The former Prime Minister, who now spends much of his time in the Middle East, working as an envoy for the Quartet of the US, Russia, the UN and the EU, said that it was difficult to judge yet whether the decision to go to war had been helpful or not.
This week the head of MI6 said that Saddam’s Iraq was one of a number of countries where Britain would have liked regime change. Sir John Sawers, who was at the time Mr Blair’s private secretary for foreign affairs, told the Iraq inquiry that discussions had taken place in 2001 — two years before the invasion — on “political” actions that could help to undermine the Baathist regime.
However, Sir John insisted that there had been no talk at that stage in Whitehall of military action in Iraq. He said that the approach adopted was based on the methods that had led to the ousting of Slobodan Milosevic in Serbia. Among the proposals considered was support for opposition groups and indicting Saddam for war crimes that he had committed during Iraq’s invasion of Kuwait in 1990.
“I think there are a lot of countries around the world where we would like to see a change of regime. That doesn’t mean one pursues active policies in that direction,” he said.
It was claimed last night that Mr Blair misled MPs by insisting that Britain was at risk from Iraq’s weapons of mass destruction before ordering the invasion.

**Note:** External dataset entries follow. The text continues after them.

-- pv_equiv track=rewrite | github.com/austinv211/Amuse-Bouche-Implementation | Part2d.py | findAfterStarIter
-- ===== SOURCE A (Python) =====
-- from typing import Optional
--
-- def findAfterStarIter(str: str) -> Optional[str]:
--     if len(str) <= 1:
--         return None
--
--     last = None
--     for c in str:  # Cleaner than i in range(len(str) - 1)
--         if last is '*':
--             return c
--         last = c
--     return None
-- ===== SOURCE B (Python) =====
-- from typing import Optional
--
-- def findAfterStarIter(str: str) -> Optional[str]:
--     _, sep, tail = str.partition('*')
--     if sep == '' or tail == '':
--         return None
--     return tail[0]
-- ===== Notes on version B (the rewrite author's own statement) =====
-- stated objective: simpler
-- what changed: Replaced the char-by-char scan with previous-char state by a single str.partition('*') split, returning the first char of the tail (which subsumes A's short-string guard).
import Mathlib
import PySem

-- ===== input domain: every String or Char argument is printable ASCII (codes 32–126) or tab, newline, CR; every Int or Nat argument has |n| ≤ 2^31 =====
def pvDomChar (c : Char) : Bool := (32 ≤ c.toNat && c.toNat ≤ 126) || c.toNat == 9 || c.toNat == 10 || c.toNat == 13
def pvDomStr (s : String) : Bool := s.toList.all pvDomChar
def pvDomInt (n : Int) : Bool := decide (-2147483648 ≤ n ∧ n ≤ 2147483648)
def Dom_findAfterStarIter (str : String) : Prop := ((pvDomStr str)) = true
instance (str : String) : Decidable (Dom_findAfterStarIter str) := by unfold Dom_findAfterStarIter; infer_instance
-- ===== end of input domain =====

-- B replaces A's scan-with-previous-char loop by a partition('*')-then-index decomposition (objective: simpler).

-- ===== PORT A =====
-- the for-loop over the string's characters, carrying `last : Option Char`
def pvLoopA : List Char → Option Char → Option String
  | [], _ => none
  | c :: cs, last =>
      if last = some '*' then some (String.ofList [c]) else pvLoopA cs (some c)

def findAfterStarIter (str : String) : Option String :=
  if str.toList.length ≤ 1 then none
  else pvLoopA str.toList none

-- ===== PORT B =====
-- str.partition('*'): tail = what follows the first '*' (empty sep ↔ no '*')
def findAfterStarIter_alt (str : String) : Option String :=
  match str.toList.dropWhile (fun c => c ≠ '*') with
  | [] => none                      -- sep == '' : no '*' in str
  | _ :: tail =>
      match tail with
      | [] => none                  -- tail == ''
      | c :: _ => some (String.ofList [c])   -- tail[0]

-- ===== PRECONDITION & SPEC =====
def Spec_findAfterStarIter (str : String) (out : Option String) : Prop := out = findAfterStarIter_alt str
instance (str : String) (out : Option String) : Decidable (Spec_findAfterStarIter str out) := by unfold Spec_findAfterStarIter; infer_instance

-- ===== CLAIM (what is proved, stated in full; the proofs are below) =====
def Claim_equal_findAfterStarIter : Prop := ∀ (str : String), Dom_findAfterStarIter str → Spec_findAfterStarIter str (findAfterStarIter str)

-- ===== LEMMAS AND PROOFS =====

-- B's core on the character list
def pvCoreB (l : List Char) : Option String :=
  match l.dropWhile (fun c => c ≠ '*') with
  | [] => none
  | _ :: tail =>
      match tail with
      | [] => none
      | c :: _ => some (String.ofList [c])

theorem pvLoopA_ne_star (cs : List Char) (c : Char) (h : c ≠ '*') :
    pvLoopA cs (some c) = pvLoopA cs none := by
  cases cs with
  | nil => rfl
  | cons d ds =>
      simp [pvLoopA, h]

theorem pvLoopA_none_eq_core (l : List Char) : pvLoopA l none = pvCoreB l := by
  induction l with
  | nil => rfl
  | cons c cs ih =>
      by_cases h : c = '*'
      · subst h
        cases cs with
        | nil => rfl
        | cons d ds => simp [pvLoopA, pvCoreB, List.dropWhile]
      · simp only [pvLoopA, pvCoreB, List.dropWhile, h, decide_eq_true_eq,
          Bool.not_false, if_neg (Option.some.injEq c '*' ▸ h)]
        rw [pvLoopA_ne_star cs c h, ih]
        simp [pvCoreB, h]

theorem pvCoreB_short (l : List Char) (h : l.length ≤ 1) : pvCoreB l = none := by
  match l, h with
  | [], _ => rfl
  | [a], _ =>
      by_cases ha : a = '*' <;> simp [pvCoreB, List.dropWhile, ha]

-- ===== VERDICT (by name: the statement is the Claim_ definition above) =====
theorem findAfterStarIter_spec : Claim_equal_findAfterStarIter := by
  intro s _
  show findAfterStarIter s = findAfterStarIter_alt s
  have hB : findAfterStarIter_alt s = pvCoreB s.toList := rfl
  unfold findAfterStarIter
  rw [hB]
  split_ifs with h
  · exact (pvCoreB_short _ h).symm
  · exact pvLoopA_none_eq_core _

A senior Conservative MP said that evidence to the Chilcot inquiry into the Iraq war this week proved that the former Prime Minister was aware that new intelligence had established Saddam had no workable WMD missiles.
Sir John Scarlett, the head of the committee that oversaw intelligence in the build-up to the invasion in March 2003, told the inquiry that reports that Saddam did not have warheads capable of dispersing chemical weapons started at the end of 2002.
An intelligence update on March 10 — eight days before the crucial vote by MPs in favour of the war — reported that Iraq had “no missiles which could reach Israel and none which could carry germ or biological weapons”. All the intelligence reports went directly to the Prime Minister, Sir John said.
Richard Ottaway, a member of the Parliamentary Intelligence and Security Committee, said that the evidence revealed that Mr Blair had repeatedly misled MPs. Mr Blair had described in detail the scale of Iraq’s armoury and said that Britain could not afford to back down in the face of the “clear and present danger” to national security posed by development of weapons of mass destruction. Inspections after the war revealed no evidence of workable chemical or biological weapons.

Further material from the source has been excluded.